## WHAT YOU WILL DO
Once you have located the line containing "unfold Dom_mask_special_char; infer_instance" in the material below, return it exactly along with each line after it through the line containing "def Spec_mask_special_char (text".

**** DATASET RECORDS ****

-- pv_equiv track=rewrite | github.com/joel-tuberosa/ELIE | mfnb/utils.py | mask_special_char
-- ===== SOURCE A (Python) =====
-- def mask_special_char(text, charset, mask="~"):
--     '''
--     Masks and indexes the special character found in the input text.
--     Returns a the masked text along with a list of the substituted
--     characters, in the order they were found.
--     '''
--
--     charset = list(charset) + [mask]
--     masked_chars = []
--     masked_text = ""
--     for i in range(len(text)):
--         c = text[i]
--         if c in charset:
--             masked_text += mask
--             masked_chars.append(c)
--         else:
--             masked_text += c
--     return (masked_text, masked_chars)
-- ===== SOURCE B (Python) =====
-- def mask_special_char(text, charset, mask="~"):
--     special = set(charset)
--     if len(mask) == 1:
--         special.add(mask)
--     masked_chars = [c for c in text if c in special]
--     masked_text = "".join(mask if c in special else c for c in text)
--     return (masked_text, masked_chars)
-- ===== Notes on version B (the rewrite author's own statement) =====
-- stated objective: idiomatic
-- what changed: Replaces A's index loop with string accumulators and a per-character scan of list(charset)+[mask] by a precomputed set of special characters (charset plus mask when it is a single character) and two comprehensions: a filter collecting the masked characters and a map+join building the masked text; set lookup and join replace the linear 'in' scan and repeated string concatenation.
import Mathlib
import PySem

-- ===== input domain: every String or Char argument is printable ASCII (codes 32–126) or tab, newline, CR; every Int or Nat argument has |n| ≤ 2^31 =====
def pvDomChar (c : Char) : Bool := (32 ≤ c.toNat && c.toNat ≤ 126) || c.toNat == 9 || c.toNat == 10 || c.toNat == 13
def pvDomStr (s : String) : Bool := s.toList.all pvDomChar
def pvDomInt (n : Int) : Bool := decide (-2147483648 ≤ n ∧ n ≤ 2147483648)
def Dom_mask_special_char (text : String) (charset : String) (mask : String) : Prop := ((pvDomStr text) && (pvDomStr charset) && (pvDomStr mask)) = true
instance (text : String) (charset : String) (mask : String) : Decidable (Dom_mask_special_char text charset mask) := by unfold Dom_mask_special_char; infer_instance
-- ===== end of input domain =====

-- B replaces A's index loop with a set of the special characters and two comprehensions
-- (filter for the masked characters, map+join for the masked text); idiomatic, same cost.

-- ===== PORT A =====
-- A: charset := list(charset) + [mask]; one loop over the text indices accumulating
-- (masked_text, masked_chars).  Text accumulated as List Char, packed with String.ofList at the end.
def mask_special_char (text : String) (charset : String) (mask : String) : String × List String :=
  let cs : List String := charset.toList.map (fun d => String.ofList [d]) ++ [mask]
  let r := text.toList.foldl
    (fun (st : List Char × List String) c =>
      if String.ofList [c] ∈ cs then (st.1 ++ mask.toList, st.2 ++ [String.ofList [c]])
      else (st.1 ++ [c], st.2)) ([], [])
  (String.ofList r.1, r.2)

-- ===== PORT B =====
-- B-side helper: special = set(charset); if len(mask) == 1: special.add(mask)
def pvSpecial (charset : String) (mask : String) : PySem.Set Char :=
  match mask.toList with
  | [m] => PySem.Set.add (PySem.Set.ofList charset.toList) m
  | _ => PySem.Set.ofList charset.toList

def mask_special_char_alt (text : String) (charset : String) (mask : String) : String × List String :=
  let special := pvSpecial charset mask
  let masked_chars := (text.toList.filter (fun c => PySem.Set.contains special c)).map
    (fun c => String.ofList [c])
  let masked_text := String.ofList
    ((text.toList.map (fun c =>
      if PySem.Set.contains special c then mask.toList else [c])).flatten)
  (masked_text, masked_chars)

-- ===== PRECONDITION & SPEC =====
def Spec_mask_special_char (text : String) (charset : String) (mask : String) (out : String × List String) : Prop := out = mask_special_char_alt text charset mask
instance (text : String) (charset : String) (mask : String) (out : String × List String) : Decidable (Spec_mask_special_char text charset mask out) := by unfold Spec_mask_special_char; infer_instance

-- ===== CLAIM (what is proved, stated in full; the proofs are below) =====
def Claim_equal_mask_special_char : Prop := ∀ (text : String) (charset : String) (mask : String), Dom_mask_special_char text charset mask → Spec_mask_special_char text charset mask (mask_special_char text charset mask)

-- ===== LEMMAS AND PROOFS =====

-- A's membership test 'c in list(charset) + [mask]' agrees with B's set membership.
lemma mem_cs_iff (charset mask : String) (c : Char) :
    (String.ofList [c] ∈ charset.toList.map (fun d => String.ofList [d]) ++ [mask]) ↔
    PySem.Set.contains (pvSpecial charset mask) c = true := by
  have hmask : mask = String.ofList mask.toList := String.ofList_toList.symm
  unfold pvSpecial
  match hm : mask.toList with
  | [m] =>
    rw [hmask, hm]
    simp [PySem.Set.mem_add, PySem.Set.mem_ofList, List.mem_map, String.ofList_inj]
  | [] =>
    rw [hmask, hm]
    simp [PySem.Set.mem_ofList, List.mem_map, String.ofList_inj]
  | a :: b :: rest =>
    rw [hmask, hm]
    simp [PySem.Set.mem_ofList, List.mem_map, String.ofList_inj]

-- A's loop, with a Boolean test p and both accumulators generalized, in closed form.
lemma loop_closed (p : Char → Bool) (msk : List Char) (l : List Char)
    (a1 : List Char) (a2 : List String) :
    l.foldl
      (fun (st : List Char × List String) c =>
        if p c then (st.1 ++ msk, st.2 ++ [String.ofList [c]])
        else (st.1 ++ [c], st.2)) (a1, a2)
    = (a1 ++ (l.map (fun c => if p c then msk else [c])).flatten,
       a2 ++ (l.filter p).map (fun c => String.ofList [c])) := by
  induction l generalizing a1 a2 with
  | nil => simp
  | cons c l ih =>
    by_cases h : p c <;> simp [h, ih, List.append_assoc]

-- ===== VERDICT (by name: the statement is the Claim_ definition above) =====
theorem mask_special_char_spec : Claim_equal_mask_special_char := by
  intro text charset mask _
  unfold Spec_mask_special_char mask_special_char mask_special_char_alt
  have hfun :
      (fun (st : List Char × List String) c =>
        if String.ofList [c] ∈ charset.toList.map (fun d => String.ofList [d]) ++ [mask] then
          (st.1 ++ mask.toList, st.2 ++ [String.ofList [c]])
        else (st.1 ++ [c], st.2))
      = (fun (st : List Char × List String) c =>
        if PySem.Set.contains (pvSpecial charset mask) c then
          (st.1 ++ mask.toList, st.2 ++ [String.ofList [c]])
        else (st.1 ++ [c], st.2)) := by
    funext st c
    rw [if_congr (mem_cs_iff charset mask c) rfl rfl]
  simp only [hfun]
  rw [loop_closed (fun c => PySem.Set.contains (pvSpecial charset mask) c)]
  simp
-- reducing the operands modulo M does not change a (x*B'+e)-style combination mod M
lemma mod_congr_step (X P d e B' : Int) :
    ((X % 2305843009213693951 - d * (P % 2305843009213693951)) * B' + e) % 2305843009213693951
      = ((X - d * P) * B' + e) % 2305843009213693951 := by
  have h1 : X % 2305843009213693951 ≡ X [ZMOD 2305843009213693951] :=
    Int.emod_emod_of_dvd X dvd_rfl
  have h2 : P % 2305843009213693951 ≡ P [ZMOD 2305843009213693951] :=
    Int.emod_emod_of_dvd P dvd_rfl
  exact ((h1.sub (h2.mul_left d)).mul_right B').add_right e

lemma altLoop_spec (t p : List Int) (hm : 0 < p.length) (hmn : p.length ≤ t.length) :
    ∀ (fuel i : Nat) (res : List Int), 1 ≤ i → i + fuel = t.length - p.length + 1 →
    altLoop t p p.length 2305843009213693951 4294967296 2147483648
        (pureEnc p % 2305843009213693951)
        (PySem.Int.powMod 4294967296 ((p.length : Int) - 1).toNat 2305843009213693951)
        i (pureEnc ((t.drop (i-1)).take p.length) % 2305843009213693951) res fuel
      = res ++ pvSpec t p i fuel := by
  intro fuel
  induction fuel with
  | zero => intro i res h1 h2; simp [altLoop, pvSpec]
  | succ fuel ih =>
    intro i res hi1 h2
    simp only [altLoop]
    have e1 : ((i:ℤ) - 1) = ((i-1 : ℕ) : ℤ) := by omega
    have e2 : ((i:ℤ) + (p.length:ℤ) - 1) = ((i+p.length-1 : ℕ) : ℤ) := by omega
    have htoNat : (((p.length:ℤ)) - 1).toNat = p.length - 1 := by omega
    have hroll := pure_roll t p.length (i-1) hm (by omega)
    rw [show i - 1 + 1 = i from by omega, show i - 1 + p.length = i + p.length - 1 from by omega]
      at hroll
    have hH : PySem.Int.mod
        ((pureEnc ((t.drop (i-1)).take p.length) % 2305843009213693951
            - (PySem.List.pyGetD t ((i:ℤ) - 1) 0 + 2147483648)
              * PySem.Int.powMod 4294967296 (((p.length:ℤ)) - 1).toNat 2305843009213693951)
          * 4294967296 + PySem.List.pyGetD t ((i:ℤ) + (p.length:ℤ) - 1) 0 + 2147483648)
        2305843009213693951
        = pureEnc ((t.drop i).take p.length) % 2305843009213693951 := by
      rw [e1, e2, PySem.List.pyGetD_natCast, PySem.List.pyGetD_natCast, htoNat,
        PySem.Int.powMod_eq_emod _ _ (by norm_num),
        PySem.Int.mod_eq_emod_of_pos (by norm_num), add_assoc, mod_congr_step,
        ← add_assoc, ← hroll]
    rw [hH, PySem.List.slice_natCast_add t i p.length]
    rw [show ((i:ℤ) + 1) = ((i+1 : ℕ) : ℤ) from by push_cast; ring]
    have ihi := fun (r : List ℤ) => ih (i+1) r (by omega) (by omega)
    simp only [Nat.add_sub_cancel] at ihi
    by_cases hw : (t.drop i).take p.length = p
    · have hcond : (pureEnc ((t.drop i).take p.length) % 2305843009213693951
          = pureEnc p % 2305843009213693951 ∧ (t.drop i).take p.length = p) := ⟨by rw [hw], hw⟩
      rw [if_pos hcond, ihi (res ++ [(i:ℤ)])]
      simp [pvSpec, List.range'_succ, wpred, hw]
    · have hcond : ¬ (pureEnc ((t.drop i).take p.length) % 2305843009213693951
          = pureEnc p % 2305843009213693951 ∧ (t.drop i).take p.length = p) := by
        intro h; exact hw h.2
      rw [if_neg hcond, ihi res]
      simp [pvSpec, List.range'_succ, wpred, hw]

****

## PROBLEM SOLUTION
instance (text : String) (charset : String) (mask : String) : Decidable (Dom_mask_special_char text charset mask) := by unfold Dom_mask_special_char; infer_instance
-- ===== end of input domain =====

-- B replaces A's index loop with a set of the special characters and two comprehensions
-- (filter for the masked characters, map+join for the masked text); idiomatic, same cost.

-- ===== PORT A =====
-- A: charset := list(charset) + [mask]; one loop over the text indices accumulating
-- (masked_text, masked_chars).  Text accumulated as List Char, packed with String.ofList at the end.
def mask_special_char (text : String) (charset : String) (mask : String) : String × List String :=
  let cs : List String := charset.toList.map (fun d => String.ofList [d]) ++ [mask]
  let r := text.toList.foldl
    (fun (st : List Char × List String) c =>
      if String.ofList [c] ∈ cs then (st.1 ++ mask.toList, st.2 ++ [String.ofList [c]])
      else (st.1 ++ [c], st.2)) ([], [])
  (String.ofList r.1, r.2)

-- ===== PORT B =====
-- B-side helper: special = set(charset); if len(mask) == 1: special.add(mask)
def pvSpecial (charset : String) (mask : String) : PySem.Set Char :=
  match mask.toList with
  | [m] => PySem.Set.add (PySem.Set.ofList charset.toList) m
  | _ => PySem.Set.ofList charset.toList

def mask_special_char_alt (text : String) (charset : String) (mask : String) : String × List String :=
  let special := pvSpecial charset mask
  let masked_chars := (text.toList.filter (fun c => PySem.Set.contains special c)).map
    (fun c => String.ofList [c])
  let masked_text := String.ofList
    ((text.toList.map (fun c =>
      if PySem.Set.contains special c then mask.toList else [c])).flatten)
  (masked_text, masked_chars)

-- ===== PRECONDITION & SPEC =====
def Spec_mask_special_char (text : String) (charset : String) (mask : String) (out : String × List String) : Prop := out = mask_special_char_alt text charset mask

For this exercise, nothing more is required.